## Your instructions
Please return only the lines from the one holding "pyBumpA g (PySem.List.pyGetD" through the one holding "def pyBumpB (g", exactly as they appear in the records below, both ends included.
BEGIN Stored data
-- pv_equiv track=rewrite | github.com/YimJiYoung/Daily-DataStructure-Algorithm | Algorithm/Greedy/문자열뒤집기.py | solutioin
-- ===== SOURCE A (Python) =====
-- def solutioin(nums):
--     length = len(nums)
--
--     if length == 0:
--         return 0
--
--     group_count = [0] * 2
--
--     for i in range(1, length):
--         if nums[i] != nums[i - 1]:
--             group_count[nums[i - 1]] += 1
--     group_count[nums[-1]] += 1
--
--     return min(group_count)
-- ===== SOURCE B (Python) =====
-- def solutioin(nums):
--     # Divide and conquer: tally one bump per maximal run of each half, then
--     # cancel the double count when a run spans the cut.
--     group_count = [0, 0]
--
--     def tally(lo, hi):
--         if hi - lo == 1:
--             group_count[nums[lo]] += 1
--         elif hi - lo >= 2:
--             mid = (lo + hi) // 2
--             tally(lo, mid)
--             tally(mid, hi)
--             if nums[mid - 1] == nums[mid]:
--                 group_count[nums[mid]] -= 1  # the run spanning the cut was counted twice
--
--     if nums:
--         tally(0, len(nums))
--     return min(group_count)
-- ===== Notes on version B (the rewrite author's own statement) =====
-- stated objective: alternative
-- what changed: B replaces A's left-to-right boundary scan (bump group_count[nums[i-1]] at each run end, then patch in the final element) by a divide-and-conquer tally: each half of the index range contributes one bump per maximal run and a run spanning the cut is cancelled once; same 2-slot table, a genuinely different traversal.
import Mathlib
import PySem

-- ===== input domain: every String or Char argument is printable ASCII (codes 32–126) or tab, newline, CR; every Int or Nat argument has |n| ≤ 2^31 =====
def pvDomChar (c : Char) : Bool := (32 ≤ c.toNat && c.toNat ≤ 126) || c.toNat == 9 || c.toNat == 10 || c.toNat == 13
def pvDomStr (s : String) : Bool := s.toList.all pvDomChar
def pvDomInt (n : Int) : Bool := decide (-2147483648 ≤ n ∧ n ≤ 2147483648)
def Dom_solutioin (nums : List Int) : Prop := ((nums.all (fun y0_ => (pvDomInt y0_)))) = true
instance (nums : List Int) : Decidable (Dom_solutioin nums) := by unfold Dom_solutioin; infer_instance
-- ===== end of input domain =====

-- B replaces A's left-to-right boundary scan (bump group_count[v] at each run end,
-- patch in the final element) by a divide-and-conquer tally: each half contributes one
-- bump per maximal run and a run spanning the cut is cancelled once; same table, a
-- genuinely different traversal.

-- ===== PORT A =====
-- group_count[k] += 1 on the 2-element list, Python negative indexing included;
-- total forms pyGetD/pySetD are exact because Pre_ keeps every bumped key in range.
def pyBumpA (g : List Int) (k : Int) : List Int :=
  PySem.List.pySetD g k (PySem.List.pyGetD g k 0 + 1)

def solutioin (nums : List Int) : Int :=
  let length := PySem.List.len nums
  if length = 0 then 0
  else
    let g1 := (PySem.List.pyRange 1 length 1).foldl
      (fun g i =>
        if PySem.List.pyGetD nums i 0 ≠ PySem.List.pyGetD nums (i - 1) 0 then
          pyBumpA g (PySem.List.pyGetD nums (i - 1) 0)
        else g)
      (List.replicate 2 0)
    let g2 := pyBumpA g1 (PySem.List.pyGetD nums (-1) 0)
    -- min(group_count) over the two entries
    min (PySem.List.pyGetD g2 0 0) (PySem.List.pyGetD g2 1 0)

-- ===== PORT B =====
-- group_count[k] += 1 and group_count[k] -= 1, as in Source B's tally
def pyBumpB (g : List Int) (k : Int) : List Int :=
  PySem.List.pySetD g k (PySem.List.pyGetD g k 0 + 1)
def pyDropB (g : List Int) (k : Int) : List Int :=
  PySem.List.pySetD g k (PySem.List.pyGetD g k 0 - 1)

-- Source B's recursive tally(lo, hi), mutating group_count ported as state passing;
-- fuel = a structural bound on the recursion depth (hi - lo shrinks at every call),
-- only to make the same computation total
def tallyB (nums : List Int) (fuel : Nat) (lo hi : Int) (g : List Int) : List Int :=
  match fuel with
  | 0 => g
  | fuel + 1 =>
    if hi - lo = 1 then
      pyBumpB g (PySem.List.pyGetD nums lo 0)
    else if 2 ≤ hi - lo then
      -- mid = (lo + hi) // 2; g1/g2 = group_count after the two recursive calls
      if PySem.List.pyGetD nums (PySem.Int.floordiv (lo + hi) 2 - 1) 0
          = PySem.List.pyGetD nums (PySem.Int.floordiv (lo + hi) 2) 0 then
        pyDropB
          (tallyB nums fuel (PySem.Int.floordiv (lo + hi) 2) hi
            (tallyB nums fuel lo (PySem.Int.floordiv (lo + hi) 2) g))
          (PySem.List.pyGetD nums (PySem.Int.floordiv (lo + hi) 2) 0)
      else
        tallyB nums fuel (PySem.Int.floordiv (lo + hi) 2) hi
          (tallyB nums fuel lo (PySem.Int.floordiv (lo + hi) 2) g)
    else g

def solutioin_alt (nums : List Int) : Int :=
  let g := if nums ≠ [] then tallyB nums nums.length 0 (PySem.List.len nums) [0, 0] else [0, 0]
  min (PySem.List.pyGetD g 0 0) (PySem.List.pyGetD g 1 0)
-- pv_equiv track=rewrite | github.com/alanyoungcy/marksix | lotteryOptimize.py | check_furedi_lower_bound
-- ===== SOURCE A (Python) =====
-- import itertools
--
-- def check_furedi_lower_bound(n: int, k: int, p: int, lb: int) -> bool:
--     """Check Füredi lower bound conditions."""
--     llb = k * lb
--     np = p - 1
--
--     for combination in itertools.combinations_with_replacement(range(1, n + 1), np):
--         if sum(combination) == n:
--             ws = []
--             for x in combination:
--                 if (x - 1) % (k - 1) == 0:
--                     ws.append(x * ((x - 1) // (k - 1)))
--                 else:
--                     ws.append(x * (1 + ((x - 1) // (k - 1))))
--             if sum(ws) <= llb:
--                 return True
--     return False
-- ===== SOURCE B (Python) =====
-- def check_furedi_lower_bound(n: int, k: int, p: int, lb: int) -> bool:
--     """DP over (number of parts, excess over the all-ones partition) tracking minimum total weight."""
--     llb = k * lb
--     m = p - 1
--     if m == 0:
--         return n == 0 and 0 <= llb
--     if m < 0 or n < m:
--         return False
--     E = n - m  # excess to spread over at most min(m, E) parts larger than 1
--     W = []
--     for x in range(E + 2):
--         q, r = divmod(x - 1, k - 1)
--         W.append(x * (q + (1 if r != 0 else 0)))
--     row = [W[e + 1] for e in range(E + 1)]  # row[e] = min weight of exactly 1 part with excess e
--     if row[E] <= llb:
--         return True
--     jmax = min(m, E)
--     j = 2
--     while j <= jmax:
--         # minimum weight of exactly j parts (sizes >= 1) with total excess E
--         top = row[E] + W[1]
--         for x in range(2, E + 2):
--             c = row[E - x + 1] + W[x]
--             if c < top:
--                 top = c
--         if top <= llb:
--             return True
--         if j < jmax:
--             nrow = []
--             for e in range(E + 1):
--                 best = row[e] + W[1]
--                 for x in range(2, e + 2):
--                     c = row[e - x + 1] + W[x]
--                     if c < best:
--                         best = c
--                 nrow.append(best)
--             row = nrow
--         j += 1
--     return False
-- ===== Notes on version B (the rewrite author's own statement) =====
-- stated objective: faster
-- what changed: Replaces A's exponential scan of all combinations_with_replacement multisets by an O(p*n^2) dynamic program over (number of parts, sum) that tracks the minimum total weight and compares it once against k*lb.
import Mathlib
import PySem
-- pv_equiv track=rewrite | github.com/island255/Binary-Decomposition-Under-FCG-Variance | 4.construct_function_mapping/three_types_of_mappings/construct_three_types_of_mapping.py | analyze_mapping_statistics
-- ===== SOURCE A (Python) =====
-- def analyze_mapping_statistics(project_binary_name, binary_name_to_mappings, b2b_type_results_folder):
--     """分析映射统计信息，为每种比较类型创建任务"""
--
--     cmd_list = []
--
--     # 收集所有架构、编译器和选项的组合
--     all_groups = []
--     for arch in binary_name_to_mappings:
--         for compiler in binary_name_to_mappings[arch]:
--             for opt in binary_name_to_mappings[arch][compiler]:
--                 all_groups.append((arch, compiler, opt))
--
--     # 1. 跨优化选项比较 (相同架构和编译器，不同选项)
--     for group1 in all_groups:
--         arch1, compiler1, opt1 = group1
--         for group2 in all_groups:
--             arch2, compiler2, opt2 = group2
--             if arch1 == arch2 and compiler1 == compiler2 and opt1 != opt2:
--                 mapping_file1 = binary_name_to_mappings[arch1][compiler1][opt1][0]
--                 mapping_file2 = binary_name_to_mappings[arch2][compiler2][opt2][0]
--                 cmd = (project_binary_name, "cross_opt", group1, group2,
--                        mapping_file1, mapping_file2, b2b_type_results_folder)
--                 cmd_list.append(cmd)
--
--     # 2. 跨编译器比较 (相同架构和选项，不同编译器)
--     for group1 in all_groups:
--         arch1, compiler1, opt1 = group1
--         for group2 in all_groups:
--             arch2, compiler2, opt2 = group2
--             if arch1 == arch2 and compiler1 != compiler2 and opt1 == opt2:
--                 mapping_file1 = binary_name_to_mappings[arch1][compiler1][opt1][0]
--                 mapping_file2 = binary_name_to_mappings[arch2][compiler2][opt2][0]
--                 cmd = (project_binary_name, "cross_compiler", group1, group2,
--                        mapping_file1, mapping_file2, b2b_type_results_folder)
--                 cmd_list.append(cmd)
--
--     # 3. 跨架构比较 (相同编译器和选项，不同架构)
--     for group1 in all_groups:
--         arch1, compiler1, opt1 = group1
--         for group2 in all_groups:
--             arch2, compiler2, opt2 = group2
--             if arch1 != arch2 and compiler1 == compiler2 and opt1 == opt2:
--                 mapping_file1 = binary_name_to_mappings[arch1][compiler1][opt1][0]
--                 mapping_file2 = binary_name_to_mappings[arch2][compiler2][opt2][0]
--                 cmd = (project_binary_name, "cross_arch", group1, group2,
--                        mapping_file1, mapping_file2, b2b_type_results_folder)
--                 cmd_list.append(cmd)
--
--     return cmd_list
-- ===== SOURCE B (Python) =====
-- def analyze_mapping_statistics(project_binary_name, binary_name_to_mappings, b2b_type_results_folder):
--     # Bucket groups by each pair of fixed attributes once, then emit pairs per bucket:
--     # O(n + output) instead of A's three O(n^2) scans; identical output order.
--     groups = [(a, c, o)
--               for a, cm in binary_name_to_mappings.items()
--               for c, om in cm.items()
--               for o in om]
--     by_ac, by_ao, by_co = {}, {}, {}
--     for g in groups:
--         a, c, o = g
--         by_ac.setdefault((a, c), []).append(g)
--         by_ao.setdefault((a, o), []).append(g)
--         by_co.setdefault((c, o), []).append(g)
--
--     def cmd(tag, g1, g2):
--         a1, c1, o1 = g1
--         a2, c2, o2 = g2
--         return (project_binary_name, tag, g1, g2,
--                 binary_name_to_mappings[a1][c1][o1][0],
--                 binary_name_to_mappings[a2][c2][o2][0],
--                 b2b_type_results_folder)
--
--     cmds = []
--     for g in groups:
--         a, c, o = g
--         cmds.extend(cmd("cross_opt", g, g2) for g2 in by_ac[(a, c)] if g2[2] != o)
--     for g in groups:
--         a, c, o = g
--         cmds.extend(cmd("cross_compiler", g, g2) for g2 in by_ao[(a, o)] if g2[1] != c)
--     for g in groups:
--         a, c, o = g
--         cmds.extend(cmd("cross_arch", g, g2) for g2 in by_co[(c, o)] if g2[0] != a)
--     return cmds
-- ===== Notes on version B (the rewrite author's own statement) =====
-- stated objective: faster
-- what changed: Instead of three O(n^2) all-pairs scans with a three-way filter, B flattens the groups once, buckets them into three dicts keyed by the two fixed attributes ((arch,compiler), (arch,opt), (compiler,opt)), and emits each group's partners straight from its bucket, giving O(n + output) time with identical output order.
import Mathlib
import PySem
END Stored data
## Written answer
          pyBumpA g (PySem.List.pyGetD nums (i - 1) 0)
        else g)
      (List.replicate 2 0)
    let g2 := pyBumpA g1 (PySem.List.pyGetD nums (-1) 0)
    -- min(group_count) over the two entries
    min (PySem.List.pyGetD g2 0 0) (PySem.List.pyGetD g2 1 0)

-- ===== PORT B =====
-- group_count[k] += 1 and group_count[k] -= 1, as in Source B's tally
def pyBumpB (g : List Int) (k : Int) : List Int :=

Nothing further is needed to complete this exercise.